The Finance Ministry will also attempt to return to primary budget surpluses as a sign of the exercising of “consistent economic policy that will not rely on borrowed money.”
This year is set to end with a very high general government deficit, at 7% or over, and a primary deficit that will approach or even exceed 4% of GDP. Nevertheless the ministry estimates that an immediate return to primary surpluses is feasible, and without taking any additional measures that have only hurt the effort to return to growth.
Instead, the objective is to find fiscal space of 2 billion euros to finance by priority the reduction of the social security contribution rates paid by employers and employees – which requires at least €1 billion – and to start the process for the gradual abolition of the solidarity levy and the duty paid for practicing certain professions.

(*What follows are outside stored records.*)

-- pv_equiv track=rewrite | github.com/onemorelight2024/for-ssh | DataFlow/dataflow/operators/kgqa/generate/kg_sparql_path_sampler.py | _op_io_roles
-- ===== SOURCE A (Python) =====
-- from typing import Any, Dict, List, Optional, Tuple, Union, Set
--
-- def _op_io_roles(op_name: str, params: List[str]) -> Tuple[Set[str], Set[str]]:
--     """根据 op 类型和 params 推断 (input_roles, output_roles)，供 _compute_op_order 依赖分析。"""
--     ins: Set[str] = set()
--     outs: Set[str] = set()
--     if op_name == "forward_find":
--         if len(params) >= 3:
--             ins.add(params[0])
--             outs.add(params[1])
--             outs.add(params[2])
--     elif op_name == "forward_find_attr":
--         if len(params) >= 3:
--             ins.add(params[0])
--             outs.add(params[1])
--             outs.add(params[2])
--     elif op_name == "reverse_find":
--         if len(params) >= 3:
--             ins.add(params[2])
--             outs.add(params[0])
--             outs.add(params[1])
--     elif op_name == "sample_by_relation":
--         if len(params) >= 3:
--             ins.add(params[1])
--             outs.add(params[0])
--             outs.add(params[2])
--     elif op_name == "find_relations_between":
--         if len(params) >= 3:
--             if len(params) == 3:
--                 ins.add(params[0])
--                 ins.add(params[2])
--                 outs.add(params[1])
--             else:
--                 ins.add(params[0])
--                 ins.add(params[1])
--                 for i in range(2, len(params) - 1):
--                     outs.add(params[i])
--                 ins.add(params[-1])
--     elif op_name == "reverse_find_attr":
--         if len(params) >= 3:
--             ins.add(params[2])
--             outs.add(params[0])
--             outs.add(params[1])
--     elif op_name in ("sample_val_gt", "sample_val_lt"):
--         if len(params) >= 3:
--             ins.add(params[2])
--             outs.add(params[0])
--             outs.add(params[1])
--     elif op_name == "list_forward_find":
--         if len(params) >= 3:
--             ins.add(params[0])
--             ins.add(params[1])
--             outs.add(params[2])
--     return ins, outs
-- ===== SOURCE B (Python) =====
-- # Single-pass re-implementation: instead of per-op branches that hand-build the
-- # two sets, walk the parameter list once and classify each position with a
-- # per-index role function ('i' = input, 'o' = output, None = unused).
--
-- def _role(op_name, i, n):
--     """Role of parameter index i for op_name with n parameters."""
--     if op_name == "find_relations_between":
--         if n == 3:
--             return 'o' if i == 1 else 'i'
--         return 'i' if i in (0, 1, n - 1) else 'o'
--     if i > 2:
--         return None
--     if op_name in ("forward_find", "forward_find_attr"):
--         return 'i' if i == 0 else 'o'
--     if op_name in ("reverse_find", "reverse_find_attr", "sample_val_gt", "sample_val_lt"):
--         return 'i' if i == 2 else 'o'
--     if op_name == "sample_by_relation":
--         return 'i' if i == 1 else 'o'
--     if op_name == "list_forward_find":
--         return 'o' if i == 2 else 'i'
--     return None
--
-- def _op_io_roles(op_name, params):
--     ins, outs = set(), set()
--     n = len(params)
--     if n >= 3:
--         for i, p in enumerate(params):
--             r = _role(op_name, i, n)
--             if r == 'i':
--                 ins.add(p)
--             elif r == 'o':
--                 outs.add(p)
--     return ins, outs
-- ===== Notes on version B (the rewrite author's own statement) =====
-- stated objective: alternative
-- what changed: Inverts the control flow: instead of a nine-way per-op branch that hand-builds the two sets by picking indices, B makes a single enumerate pass over the parameter list and classifies each position with a per-index role function (input/output/unused), including find_relations_between via an index rule rather than a dedicated set construction.
import Mathlib
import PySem

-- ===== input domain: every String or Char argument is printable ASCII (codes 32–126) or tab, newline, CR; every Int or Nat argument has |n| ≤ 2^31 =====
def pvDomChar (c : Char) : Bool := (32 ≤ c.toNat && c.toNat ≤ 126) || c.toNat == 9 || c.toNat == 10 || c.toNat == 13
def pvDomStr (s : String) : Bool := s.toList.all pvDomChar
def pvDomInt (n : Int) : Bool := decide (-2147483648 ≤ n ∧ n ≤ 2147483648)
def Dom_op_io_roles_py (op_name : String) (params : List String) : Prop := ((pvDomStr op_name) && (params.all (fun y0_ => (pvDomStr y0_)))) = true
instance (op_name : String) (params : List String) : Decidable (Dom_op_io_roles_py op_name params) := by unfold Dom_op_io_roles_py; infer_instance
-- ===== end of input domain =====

The drafting of the 2021 budget with such provisions will have to rely on two unknown factors; the first concerns health conditions, as the total recovery of the economy can only be achieved if there is global normality next year; the second factor pertains to whether the Greek request for the waiving of the strict post-bailout surveillance framework to be waived for 2021 too, as it forces Greece to achieve a primary surplus of 3.5% of GDP.
Greece’s tools for that economic miracle include the fact that this crisis is caused by external factors, which once extinguished will allow for a strong rebound from a low starting point.
Another important point is that the debt-to-GDP ratio can decline thanks to the rise of the denominator (growth) in 2021, while this year’s extraordinary measures will not be repeated in 2021, allowing for a significant reduction in state expenditure.